- Your task
Report back every line from the entries below in which the word "directly" occurs.

- Extracted information
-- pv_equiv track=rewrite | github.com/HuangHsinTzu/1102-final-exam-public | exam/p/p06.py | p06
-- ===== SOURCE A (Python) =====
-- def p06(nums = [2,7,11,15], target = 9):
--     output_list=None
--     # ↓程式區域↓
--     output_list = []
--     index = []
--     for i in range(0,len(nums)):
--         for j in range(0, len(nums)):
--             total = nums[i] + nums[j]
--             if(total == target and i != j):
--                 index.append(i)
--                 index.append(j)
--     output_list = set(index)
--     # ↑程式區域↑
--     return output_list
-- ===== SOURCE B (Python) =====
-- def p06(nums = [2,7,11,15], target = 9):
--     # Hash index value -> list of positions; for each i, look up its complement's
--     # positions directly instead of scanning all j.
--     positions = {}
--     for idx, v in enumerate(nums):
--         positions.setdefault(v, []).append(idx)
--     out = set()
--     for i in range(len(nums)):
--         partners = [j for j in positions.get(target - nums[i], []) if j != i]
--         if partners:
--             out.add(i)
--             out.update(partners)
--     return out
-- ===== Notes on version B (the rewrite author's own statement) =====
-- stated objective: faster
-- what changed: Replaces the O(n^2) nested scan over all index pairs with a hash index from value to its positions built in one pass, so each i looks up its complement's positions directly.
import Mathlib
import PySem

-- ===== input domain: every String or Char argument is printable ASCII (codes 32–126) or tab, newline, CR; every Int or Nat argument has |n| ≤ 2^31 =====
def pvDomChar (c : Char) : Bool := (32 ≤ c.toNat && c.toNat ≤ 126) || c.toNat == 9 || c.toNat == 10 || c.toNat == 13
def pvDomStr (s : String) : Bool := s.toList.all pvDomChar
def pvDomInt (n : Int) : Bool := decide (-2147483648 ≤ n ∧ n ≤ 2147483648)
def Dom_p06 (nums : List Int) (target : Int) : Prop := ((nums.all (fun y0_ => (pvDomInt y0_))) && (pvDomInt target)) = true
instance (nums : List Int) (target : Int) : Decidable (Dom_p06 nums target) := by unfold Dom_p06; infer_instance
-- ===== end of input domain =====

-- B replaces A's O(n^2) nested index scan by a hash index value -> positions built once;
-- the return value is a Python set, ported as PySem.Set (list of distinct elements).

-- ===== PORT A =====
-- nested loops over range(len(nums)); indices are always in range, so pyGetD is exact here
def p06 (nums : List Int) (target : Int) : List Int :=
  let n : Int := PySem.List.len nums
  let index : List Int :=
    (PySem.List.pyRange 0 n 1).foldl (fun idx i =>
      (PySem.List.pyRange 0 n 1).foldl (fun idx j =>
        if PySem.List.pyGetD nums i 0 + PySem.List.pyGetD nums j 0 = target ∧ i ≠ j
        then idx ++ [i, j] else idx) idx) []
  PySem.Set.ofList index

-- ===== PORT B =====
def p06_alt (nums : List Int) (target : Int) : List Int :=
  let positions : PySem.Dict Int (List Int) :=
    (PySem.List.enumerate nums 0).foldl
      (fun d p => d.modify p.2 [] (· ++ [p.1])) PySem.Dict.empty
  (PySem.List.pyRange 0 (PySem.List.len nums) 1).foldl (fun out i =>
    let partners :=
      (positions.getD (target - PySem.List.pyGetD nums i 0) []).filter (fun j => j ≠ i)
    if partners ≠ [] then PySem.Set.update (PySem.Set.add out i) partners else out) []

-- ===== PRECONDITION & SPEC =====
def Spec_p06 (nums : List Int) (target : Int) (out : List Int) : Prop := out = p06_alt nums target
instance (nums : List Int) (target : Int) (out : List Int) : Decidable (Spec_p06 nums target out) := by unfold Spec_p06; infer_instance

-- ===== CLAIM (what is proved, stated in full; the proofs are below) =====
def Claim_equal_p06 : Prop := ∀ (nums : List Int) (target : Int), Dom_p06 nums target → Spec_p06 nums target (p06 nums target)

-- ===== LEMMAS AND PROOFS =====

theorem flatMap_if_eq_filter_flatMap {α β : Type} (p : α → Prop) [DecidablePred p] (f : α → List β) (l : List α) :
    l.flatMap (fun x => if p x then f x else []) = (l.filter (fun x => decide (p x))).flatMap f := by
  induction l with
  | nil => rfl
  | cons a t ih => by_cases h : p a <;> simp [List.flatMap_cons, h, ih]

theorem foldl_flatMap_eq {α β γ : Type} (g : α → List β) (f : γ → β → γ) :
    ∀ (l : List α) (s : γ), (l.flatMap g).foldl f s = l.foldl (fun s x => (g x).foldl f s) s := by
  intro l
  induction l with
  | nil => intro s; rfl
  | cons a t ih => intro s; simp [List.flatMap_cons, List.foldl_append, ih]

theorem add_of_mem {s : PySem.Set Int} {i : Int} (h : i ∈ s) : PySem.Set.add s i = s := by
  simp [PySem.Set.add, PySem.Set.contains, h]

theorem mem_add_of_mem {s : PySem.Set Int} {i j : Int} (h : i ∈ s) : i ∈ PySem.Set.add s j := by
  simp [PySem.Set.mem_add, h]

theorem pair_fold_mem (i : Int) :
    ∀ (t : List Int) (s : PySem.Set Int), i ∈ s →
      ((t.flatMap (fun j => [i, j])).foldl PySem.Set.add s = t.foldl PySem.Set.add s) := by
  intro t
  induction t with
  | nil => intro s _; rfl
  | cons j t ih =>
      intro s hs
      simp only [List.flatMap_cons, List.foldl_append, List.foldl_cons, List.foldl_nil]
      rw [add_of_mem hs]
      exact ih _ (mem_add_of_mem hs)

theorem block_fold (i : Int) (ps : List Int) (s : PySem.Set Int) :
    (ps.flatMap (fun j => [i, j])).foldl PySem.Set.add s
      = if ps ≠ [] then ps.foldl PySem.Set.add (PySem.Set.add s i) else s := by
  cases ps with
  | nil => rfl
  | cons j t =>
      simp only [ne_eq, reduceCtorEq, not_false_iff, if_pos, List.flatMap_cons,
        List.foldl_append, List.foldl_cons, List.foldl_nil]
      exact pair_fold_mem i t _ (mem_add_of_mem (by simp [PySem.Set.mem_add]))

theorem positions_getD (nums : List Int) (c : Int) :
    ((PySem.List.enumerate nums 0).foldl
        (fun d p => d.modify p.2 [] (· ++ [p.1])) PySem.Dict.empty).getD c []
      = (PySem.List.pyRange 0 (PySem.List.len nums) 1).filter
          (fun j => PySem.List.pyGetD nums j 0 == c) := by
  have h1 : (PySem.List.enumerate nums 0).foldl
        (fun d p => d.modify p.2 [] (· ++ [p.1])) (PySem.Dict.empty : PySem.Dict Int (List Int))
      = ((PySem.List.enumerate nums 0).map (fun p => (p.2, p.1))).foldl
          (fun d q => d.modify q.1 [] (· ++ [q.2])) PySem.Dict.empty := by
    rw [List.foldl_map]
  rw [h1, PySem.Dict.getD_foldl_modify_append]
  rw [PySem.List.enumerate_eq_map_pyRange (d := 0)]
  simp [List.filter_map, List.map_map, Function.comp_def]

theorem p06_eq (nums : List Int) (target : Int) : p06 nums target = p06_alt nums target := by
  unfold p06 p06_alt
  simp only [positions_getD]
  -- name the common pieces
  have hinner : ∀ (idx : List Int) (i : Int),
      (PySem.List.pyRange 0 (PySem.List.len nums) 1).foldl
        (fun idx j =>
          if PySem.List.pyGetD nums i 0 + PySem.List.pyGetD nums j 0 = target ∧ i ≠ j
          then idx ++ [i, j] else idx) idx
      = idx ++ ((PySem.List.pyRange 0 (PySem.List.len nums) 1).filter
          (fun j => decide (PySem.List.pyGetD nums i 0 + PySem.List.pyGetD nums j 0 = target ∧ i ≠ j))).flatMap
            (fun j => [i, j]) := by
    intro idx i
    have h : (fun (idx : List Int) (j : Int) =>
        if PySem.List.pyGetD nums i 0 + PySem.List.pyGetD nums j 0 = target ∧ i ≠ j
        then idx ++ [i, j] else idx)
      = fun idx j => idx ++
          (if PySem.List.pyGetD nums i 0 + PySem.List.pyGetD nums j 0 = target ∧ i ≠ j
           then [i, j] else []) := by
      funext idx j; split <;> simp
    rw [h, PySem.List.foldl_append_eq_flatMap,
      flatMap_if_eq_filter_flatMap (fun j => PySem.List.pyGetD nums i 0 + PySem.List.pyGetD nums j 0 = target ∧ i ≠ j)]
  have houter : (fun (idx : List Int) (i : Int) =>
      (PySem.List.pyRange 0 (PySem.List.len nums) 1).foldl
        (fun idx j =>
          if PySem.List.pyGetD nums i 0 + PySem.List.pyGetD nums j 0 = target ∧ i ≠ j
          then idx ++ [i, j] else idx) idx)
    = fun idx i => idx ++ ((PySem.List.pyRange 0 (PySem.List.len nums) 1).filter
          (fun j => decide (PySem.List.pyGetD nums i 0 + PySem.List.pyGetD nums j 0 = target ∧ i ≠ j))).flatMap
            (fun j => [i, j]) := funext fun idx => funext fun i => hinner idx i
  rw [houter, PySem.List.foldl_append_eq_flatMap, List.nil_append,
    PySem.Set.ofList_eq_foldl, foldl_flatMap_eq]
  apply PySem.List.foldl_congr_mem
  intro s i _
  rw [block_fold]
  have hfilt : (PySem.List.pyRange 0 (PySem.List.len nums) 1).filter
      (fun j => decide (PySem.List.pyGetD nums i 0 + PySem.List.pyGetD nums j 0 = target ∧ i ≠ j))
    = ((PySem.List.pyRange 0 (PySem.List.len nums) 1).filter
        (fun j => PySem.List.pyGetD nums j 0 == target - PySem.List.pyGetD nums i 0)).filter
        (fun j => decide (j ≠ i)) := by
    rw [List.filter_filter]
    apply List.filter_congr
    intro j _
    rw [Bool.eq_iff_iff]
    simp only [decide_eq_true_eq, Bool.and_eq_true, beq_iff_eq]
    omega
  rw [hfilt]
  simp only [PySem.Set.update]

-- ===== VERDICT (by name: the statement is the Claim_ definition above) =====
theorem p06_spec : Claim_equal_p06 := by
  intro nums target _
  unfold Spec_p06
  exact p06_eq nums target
==
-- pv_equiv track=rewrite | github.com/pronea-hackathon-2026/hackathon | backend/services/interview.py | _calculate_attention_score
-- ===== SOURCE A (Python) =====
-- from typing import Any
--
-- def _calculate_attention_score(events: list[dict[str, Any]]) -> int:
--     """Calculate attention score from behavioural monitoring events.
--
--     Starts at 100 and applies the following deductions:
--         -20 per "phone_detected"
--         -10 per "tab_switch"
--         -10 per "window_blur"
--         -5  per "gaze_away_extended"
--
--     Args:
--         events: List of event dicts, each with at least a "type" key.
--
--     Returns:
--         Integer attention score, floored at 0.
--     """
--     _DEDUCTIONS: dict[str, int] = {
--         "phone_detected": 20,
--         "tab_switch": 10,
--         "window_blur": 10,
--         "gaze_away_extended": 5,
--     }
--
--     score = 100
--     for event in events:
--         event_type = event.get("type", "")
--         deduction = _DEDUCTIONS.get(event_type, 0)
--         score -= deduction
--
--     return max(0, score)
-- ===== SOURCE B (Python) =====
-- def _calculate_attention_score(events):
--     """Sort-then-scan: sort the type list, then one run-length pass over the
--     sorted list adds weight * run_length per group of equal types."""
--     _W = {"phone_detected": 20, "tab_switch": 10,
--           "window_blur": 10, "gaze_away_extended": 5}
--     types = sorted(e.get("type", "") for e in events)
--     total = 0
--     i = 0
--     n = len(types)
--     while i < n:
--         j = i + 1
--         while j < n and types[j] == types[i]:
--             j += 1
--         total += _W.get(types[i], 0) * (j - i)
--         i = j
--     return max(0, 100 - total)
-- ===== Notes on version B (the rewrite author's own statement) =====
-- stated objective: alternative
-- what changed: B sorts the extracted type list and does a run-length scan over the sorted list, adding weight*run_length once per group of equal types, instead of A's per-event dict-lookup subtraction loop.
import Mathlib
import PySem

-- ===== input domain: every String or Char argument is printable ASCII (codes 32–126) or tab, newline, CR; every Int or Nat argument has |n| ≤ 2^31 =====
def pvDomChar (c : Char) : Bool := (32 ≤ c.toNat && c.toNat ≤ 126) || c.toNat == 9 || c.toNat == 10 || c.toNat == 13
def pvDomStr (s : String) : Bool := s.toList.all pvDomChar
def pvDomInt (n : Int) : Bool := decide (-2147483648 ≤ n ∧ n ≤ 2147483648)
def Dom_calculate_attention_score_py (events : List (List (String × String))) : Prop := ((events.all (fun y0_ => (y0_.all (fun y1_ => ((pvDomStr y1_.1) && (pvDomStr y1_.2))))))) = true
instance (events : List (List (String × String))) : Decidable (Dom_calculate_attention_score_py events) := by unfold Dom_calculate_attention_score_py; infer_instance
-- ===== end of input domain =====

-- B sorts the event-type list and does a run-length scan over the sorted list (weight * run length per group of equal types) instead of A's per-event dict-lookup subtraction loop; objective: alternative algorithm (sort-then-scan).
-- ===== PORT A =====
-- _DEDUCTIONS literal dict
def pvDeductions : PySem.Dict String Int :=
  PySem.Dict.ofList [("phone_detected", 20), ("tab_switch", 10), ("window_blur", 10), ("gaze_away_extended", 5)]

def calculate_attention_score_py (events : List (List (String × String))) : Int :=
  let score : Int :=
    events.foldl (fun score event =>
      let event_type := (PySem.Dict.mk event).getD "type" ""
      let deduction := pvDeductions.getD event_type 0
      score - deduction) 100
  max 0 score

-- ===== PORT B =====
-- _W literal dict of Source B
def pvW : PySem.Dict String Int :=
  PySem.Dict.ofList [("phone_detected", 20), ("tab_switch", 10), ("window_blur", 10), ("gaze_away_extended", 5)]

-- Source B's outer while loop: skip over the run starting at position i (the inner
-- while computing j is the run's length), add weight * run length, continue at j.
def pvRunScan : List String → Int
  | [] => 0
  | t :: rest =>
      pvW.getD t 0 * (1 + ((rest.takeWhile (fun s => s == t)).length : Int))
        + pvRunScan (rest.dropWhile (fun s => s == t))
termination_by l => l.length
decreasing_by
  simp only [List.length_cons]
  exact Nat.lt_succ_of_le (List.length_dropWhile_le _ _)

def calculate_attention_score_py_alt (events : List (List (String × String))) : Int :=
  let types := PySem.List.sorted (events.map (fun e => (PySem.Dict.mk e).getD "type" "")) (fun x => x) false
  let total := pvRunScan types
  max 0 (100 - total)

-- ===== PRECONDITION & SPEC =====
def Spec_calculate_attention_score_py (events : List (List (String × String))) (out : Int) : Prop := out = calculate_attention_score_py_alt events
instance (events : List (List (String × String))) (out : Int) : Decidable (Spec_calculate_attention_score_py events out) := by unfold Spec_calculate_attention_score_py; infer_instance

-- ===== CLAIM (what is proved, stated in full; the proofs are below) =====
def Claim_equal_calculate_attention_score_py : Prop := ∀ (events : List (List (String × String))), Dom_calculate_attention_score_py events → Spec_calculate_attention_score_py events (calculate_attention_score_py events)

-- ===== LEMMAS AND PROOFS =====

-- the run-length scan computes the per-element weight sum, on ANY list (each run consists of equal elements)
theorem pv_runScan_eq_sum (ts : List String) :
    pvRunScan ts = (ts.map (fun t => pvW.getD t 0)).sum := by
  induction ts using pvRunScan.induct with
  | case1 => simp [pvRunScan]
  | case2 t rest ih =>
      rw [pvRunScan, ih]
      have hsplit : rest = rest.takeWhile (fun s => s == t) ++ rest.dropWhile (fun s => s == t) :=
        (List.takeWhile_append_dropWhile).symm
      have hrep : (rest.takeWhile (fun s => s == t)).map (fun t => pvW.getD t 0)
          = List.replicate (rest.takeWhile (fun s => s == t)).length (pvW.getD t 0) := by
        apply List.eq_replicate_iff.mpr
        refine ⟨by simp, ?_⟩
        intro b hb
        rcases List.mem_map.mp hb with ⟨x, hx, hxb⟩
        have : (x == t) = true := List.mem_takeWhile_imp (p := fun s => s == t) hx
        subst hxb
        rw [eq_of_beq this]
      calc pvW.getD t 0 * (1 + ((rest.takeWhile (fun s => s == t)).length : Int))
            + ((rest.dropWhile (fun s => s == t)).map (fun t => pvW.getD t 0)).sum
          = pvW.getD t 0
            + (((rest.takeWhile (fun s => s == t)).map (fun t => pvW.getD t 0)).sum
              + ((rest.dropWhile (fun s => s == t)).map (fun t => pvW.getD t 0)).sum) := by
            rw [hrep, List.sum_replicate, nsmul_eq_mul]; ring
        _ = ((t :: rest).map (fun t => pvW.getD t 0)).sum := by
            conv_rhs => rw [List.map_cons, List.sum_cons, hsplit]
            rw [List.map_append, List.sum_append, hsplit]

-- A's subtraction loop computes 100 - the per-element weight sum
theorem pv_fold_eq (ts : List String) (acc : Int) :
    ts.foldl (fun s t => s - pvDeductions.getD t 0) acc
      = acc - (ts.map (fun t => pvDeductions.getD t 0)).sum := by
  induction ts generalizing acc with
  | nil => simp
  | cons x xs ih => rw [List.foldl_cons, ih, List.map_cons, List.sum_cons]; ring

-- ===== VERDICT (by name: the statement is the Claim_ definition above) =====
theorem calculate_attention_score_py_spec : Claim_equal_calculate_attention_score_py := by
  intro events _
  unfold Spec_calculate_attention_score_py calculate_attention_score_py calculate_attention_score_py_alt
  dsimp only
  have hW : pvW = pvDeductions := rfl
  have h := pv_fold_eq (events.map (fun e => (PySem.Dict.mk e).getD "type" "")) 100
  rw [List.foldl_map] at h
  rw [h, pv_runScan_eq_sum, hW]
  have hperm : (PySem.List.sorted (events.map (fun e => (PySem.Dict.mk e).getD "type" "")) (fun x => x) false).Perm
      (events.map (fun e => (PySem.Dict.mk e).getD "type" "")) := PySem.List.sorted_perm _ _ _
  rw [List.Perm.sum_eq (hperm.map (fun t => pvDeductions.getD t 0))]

- Response to the task
--     # positions directly instead of scanning all j.
-- what changed: Replaces the O(n^2) nested scan over all index pairs with a hash index from value to its positions built in one pass, so each i looks up its complement's positions directly.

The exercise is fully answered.